A l’image de ce couple ayant trois enfants, qui a dû déménager lorsque le petit dernier est arrivé. Il lui a fallu plus d’un an pour trouver un acquéreur et durant toute cette période, la famille a dû assumer une mensualité de crédit en plus d’un loyer. « C’est une expérience que je ne souhaite plus jamais connaître », assène Quentin, le père.
Quant à la solution qui consisterait à mettre en location en attendant le meilleur moment pour revendre, elle n’est plus d’actualité non plus. « Entre la fiscalité toujours plus lourde, la baisse des loyers et les difficultés à se séparer d’un locataire indélicat, c’est loin d’être une solution idéale », estime Denys Brunel, président de la Chambre nationale des propriétaires.
Enfin, n’oublions pas que dans les années à venir, la plupart des propriétaires devront assumer la rénovation énergétique de leur logement. Bien sûr, le coût de ces opérations variera fortement selon l’ancienneté du bâtiment, les travaux déjà effectués et le type de bien, en copropriété ou maison individuelle.
L’avenir, encore plus sombre avec les travaux obligatoires
Prenons l’exemple courant d’une copropriété de plus de 50 lots avec de nombreux travaux à prévoir, disposant d’un système de chauffage collectif. Il faudra d’abord réaliser un audit spécifique avant la fin de l’année 2016.
A l’issue de celui-ci, tous les bâtiments privés résidentiels dont la consommation en énergie primaire (non transformée) dépasse 330 kilowattheures par mètre carré et par an, soit tous ceux qui affichent une classe énergétique F ou G, devront avoir été rénovés d’ici 2025.
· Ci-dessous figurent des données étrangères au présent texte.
-- pv_equiv track=rewrite | github.com/latha9397/aapkapainter-tasks | demo1.py | player_score
-- ===== SOURCE A (Python) =====
-- def player_score(arr):
--     player1_score = arr[0]
--     player2_score = 0
--     prev = arr[0]
--     current_player = 'p2' if arr[0]%2==0 else 'p1'
--     for score in arr[1:]:
--         if  prev%2!=0:
--             current_player = 'p2' if current_player=='p1' else 'p1'
--         if current_player=='p1':
--             player1_score+=score
--         else:
--             player2_score+=score
--         prev = score
--     return player1_score,player2_score
-- ===== SOURCE B (Python) =====
-- def player_score(arr):
--     # Two-pass: build the ownership list from a running parity of odd-flags, then sum.
--     # Index 0 belongs to player1; index i>=1 belongs to player1 iff the number of odd
--     # elements among arr[1..i-1] is odd (A's toggle chain starts at player2 for arr[1]).
--     flags = [x % 2 for x in arr]
--     owners = [True]
--     s = 0
--     for f in flags[1:]:
--         owners.append(s % 2 == 1)
--         s += f
--     p1 = sum(x for x, o in zip(arr, owners) if o)
--     p2 = sum(x for x, o in zip(arr, owners) if not o)
--     return p1, p2
-- ===== Notes on version B (the rewrite author's own statement) =====
-- stated objective: alternative
-- what changed: Replaces A's single stateful loop (running prev element and a toggling current-player string) by a two-pass decomposition: first build an ownership list from the running parity of odd-flags, then sum each player's elements from the arr/owners zip.
-- crash fix: On the empty list A raises IndexError (arr[0]) while B naturally returns (0, 0). — e.g. on player_score([]): A raises IndexError, B returns (0, 0)
import Mathlib
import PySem

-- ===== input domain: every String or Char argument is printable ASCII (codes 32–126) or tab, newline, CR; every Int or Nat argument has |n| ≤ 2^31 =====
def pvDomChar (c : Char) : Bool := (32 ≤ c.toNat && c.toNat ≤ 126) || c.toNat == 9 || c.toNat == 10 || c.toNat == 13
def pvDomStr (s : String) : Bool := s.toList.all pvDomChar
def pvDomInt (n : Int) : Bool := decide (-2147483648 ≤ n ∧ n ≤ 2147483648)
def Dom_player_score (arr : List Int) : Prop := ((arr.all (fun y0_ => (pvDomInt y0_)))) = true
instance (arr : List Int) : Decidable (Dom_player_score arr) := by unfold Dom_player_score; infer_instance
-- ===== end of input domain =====

-- B replaces A's single stateful toggle loop by a two-pass decomposition (ownership list from
-- a running odd-count parity, then two sums); same cost, objective: alternative decomposition.

-- ===== PORT A =====
-- loop body of A; state (p1, p2, prev, curIsP1)
def psAstep (st : Int × Int × Int × Bool) (score : Int) : Int × Int × Int × Bool :=
  let cur := if PySem.Int.mod st.2.2.1 2 ≠ 0 then !st.2.2.2 else st.2.2.2
  ((if cur then st.1 + score else st.1), (if !cur then st.2.1 + score else st.2.1), score, cur)

-- 'arr.drop 1' is arr[1:] exactly (nonnegative slice start)
def player_score (arr : List Int) : Int × Int :=
  match arr with
  | [] => (0, 0)   -- Python raises IndexError on arr[0]; excluded by Pre_player_score
  | a0 :: _ =>
    let st := (arr.drop 1).foldl psAstep
      (a0, 0, a0, if PySem.Int.mod a0 2 = 0 then false else true)
    (st.1, st.2.1)

-- ===== PORT B =====
-- loop body of B's owners pass; state (owners, s)
def psBstep (st : List Bool × Int) (f : Int) : List Bool × Int :=
  (st.1 ++ [decide (PySem.Int.mod st.2 2 = 1)], st.2 + f)

def player_score_alt (arr : List Int) : Int × Int :=
  let flags := arr.map (fun x => PySem.Int.mod x 2)
  let ow := (flags.drop 1).foldl psBstep ([true], 0)
  let pairs := arr.zip ow.1
  let p1 := ((pairs.filter (fun p => p.2)).map (·.1)).sum
  let p2 := ((pairs.filter (fun p => !p.2)).map (·.1)).sum
  (p1, p2)

-- ===== PRECONDITION & SPEC =====
-- Pre_ excludes exactly the empty list, where A raises IndexError on arr[0].
def Pre_player_score (arr : List Int) : Prop := arr ≠ []
instance (arr : List Int) : Decidable (Pre_player_score arr) := by unfold Pre_player_score; infer_instance
def pvWitness_player_score : List Int := ([3, 4, 5])

-- On the empty list A raises IndexError while B naturally returns (0, 0).
def Raises_player_score (arr : List Int) : Prop := arr = []
instance (arr : List Int) : Decidable (Raises_player_score arr) := by unfold Raises_player_score; infer_instance
def pvRaiseWitness_player_score : List Int := ([])
def pvRaiseWitnessOut_player_score : Int × Int := (0, 0)

def Spec_player_score (arr : List Int) (out : Int × Int) : Prop := out = player_score_alt arr
instance (arr : List Int) (out : Int × Int) : Decidable (Spec_player_score arr out) := by unfold Spec_player_score; infer_instance

-- ===== CLAIM (what is proved, stated in full; the proofs are below) =====
def Claim_equal_player_score : Prop := ∀ (arr : List Int), Dom_player_score arr → Pre_player_score arr → Spec_player_score arr (player_score arr)
def Claim_raises_player_score : Prop := (∀ (arr : List Int), Dom_player_score arr → Raises_player_score arr → ¬ Pre_player_score arr) ∧ (Dom_player_score (pvRaiseWitness_player_score) ∧ Raises_player_score (pvRaiseWitness_player_score) ∧ player_score_alt (pvRaiseWitness_player_score) = pvRaiseWitnessOut_player_score)

-- ===== LEMMAS AND PROOFS =====

-- bridge: the ports' Python mod with positive divisor 2 is Lean's emod
lemma psMod (a : Int) : PySem.Int.mod a 2 = a % 2 :=
  PySem.Int.mod_eq_emod_of_pos (by omega)

-- common recursive reference: per-player sums over the tail, owner toggled after an odd element
def psS1 : List Int → Bool → Int
  | [], _ => 0
  | x :: t, o => (if o then x else 0) + psS1 t (if x % 2 ≠ 0 then !o else o)

def psS2 : List Int → Bool → Int
  | [], _ => 0
  | x :: t, o => (if o then 0 else x) + psS2 t (if x % 2 ≠ 0 then !o else o)

lemma psA_loop (t : List Int) : ∀ (p1 p2 prev : Int) (cur : Bool),
    (t.foldl psAstep (p1, p2, prev, cur)).1
      = p1 + psS1 t (if prev % 2 ≠ 0 then !cur else cur)
  ∧ (t.foldl psAstep (p1, p2, prev, cur)).2.1
      = p2 + psS2 t (if prev % 2 ≠ 0 then !cur else cur) := by
  induction t with
  | nil => intro p1 p2 prev cur; simp [psS1, psS2]
  | cons x t ih =>
    intro p1 p2 prev cur
    set o := if prev % 2 ≠ 0 then !cur else cur with ho
    have hstep : psAstep (p1, p2, prev, cur) x
        = ((if o then p1 + x else p1), (if !o then p2 + x else p2), x, o) := by
      simp only [psAstep, psMod, ho]
    have key := ih (if o then p1 + x else p1) (if !o then p2 + x else p2) x o
    simp only [List.foldl_cons, hstep, key.1, key.2, psS1, psS2]
    constructor <;> cases o <;> simp <;> ring

-- B's owners fold builds the list ahead of the accumulator
def psOwners : List Int → Int → List Bool
  | [], _ => []
  | f :: t, s => decide (s % 2 = 1) :: psOwners t (s + f)

lemma psB_owners (t : List Int) : ∀ (ow : List Bool) (s : Int),
    (t.foldl psBstep (ow, s)).1 = ow ++ psOwners t s := by
  induction t with
  | nil => simp [psOwners]
  | cons f t ih =>
    intro ow s
    simp only [List.foldl_cons, psBstep, psMod, psOwners]
    rw [ih]
    simp

lemma psOwner_step (x s : Int) :
    decide ((s + x % 2) % 2 = 1)
      = (if x % 2 ≠ 0 then !(decide (s % 2 = 1)) else decide (s % 2 = 1)) := by
  rcases Int.emod_two_eq x with hx | hx <;> rcases Int.emod_two_eq s with hs | hs <;>
    simp [hx, hs] <;> omega

lemma psB_sums (t : List Int) : ∀ (s : Int),
    (((t.zip (psOwners (t.map (fun x => x % 2)) s)).filter (fun p => p.2)).map (·.1)).sum
        = psS1 t (decide (s % 2 = 1))
  ∧ (((t.zip (psOwners (t.map (fun x => x % 2)) s)).filter (fun p => !p.2)).map (·.1)).sum
        = psS2 t (decide (s % 2 = 1)) := by
  induction t with
  | nil => simp [psS1, psS2, psOwners]
  | cons x t ih =>
    intro s
    have iht := ih (s + x % 2)
    rw [psOwner_step x s] at iht
    simp only [List.map_cons, psOwners, List.zip_cons_cons, List.filter_cons, psS1, psS2]
    rcases Int.emod_two_eq x with hx | hx <;>
      simp only [hx, add_zero] at iht <;>
      by_cases h : s % 2 = 1 <;>
      simp [hx, h] at iht ⊢ <;>
      exact ⟨iht.1, iht.2⟩

-- ===== VERDICT (by name: the statement is the Claim_ definition above) =====
theorem player_score_spec : Claim_equal_player_score := by
  intro arr _ hpre
  unfold Spec_player_score
  match arr with
  | [] => exact absurd rfl hpre
  | a0 :: t =>
    have hA := psA_loop t a0 0 a0 (if PySem.Int.mod a0 2 = 0 then false else true)
    have hOw := psB_owners (t.map (fun x => PySem.Int.mod x 2)) [true] 0
    have hB := psB_sums t 0
    -- A's starting owner for the tail is player2, whatever a0's parity is
    have hstart : (if a0 % 2 ≠ 0 then !(if PySem.Int.mod a0 2 = 0 then false else true)
        else (if PySem.Int.mod a0 2 = 0 then false else true)) = false := by
      rw [psMod]
      rcases Int.emod_two_eq a0 with h | h <;> simp [h]
    rw [hstart] at hA
    have h0 : decide ((0:Int) % 2 = 1) = false := by decide
    rw [h0] at hB
    have hmapeq : t.map (fun x => PySem.Int.mod x 2) = t.map (fun x => x % 2) := by
      simp only [psMod]
    rw [hmapeq] at hOw
    show (player_score (a0 :: t)) = player_score_alt (a0 :: t)
    unfold player_score player_score_alt
    simp only [List.map_cons, List.drop_succ_cons, List.drop_zero, hmapeq, hOw,
      List.cons_append, List.nil_append, List.zip_cons_cons, List.filter_cons]
    rw [hA.1, hA.2]
    simp only [reduceIte, Bool.not_true, Bool.false_eq_true, List.map_cons, List.sum_cons,
      hB.1, hB.2]
    simp

@[simp]
theorem player_score_raises : Claim_raises_player_score := by
  unfold Claim_raises_player_score
  exact ⟨fun arr _ h hp => hp h, by decide⟩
Philippe, président du conseil syndical d’une copropriété tombant sous le coup de ces deux obligations, a fait le calcul : « Selon le scénario choisi, la taille de l’appartement et le remplacement ou non des fenêtres, on aboutit à des coûts de 8 000 à 25 000 euros par appartement. »
D’ici à 2050, tout le parc existant devra avoir atteint le niveau du label BBC actuel. Pour y parvenir, c’est certain, les propriétaires mettront encore la main à la poche.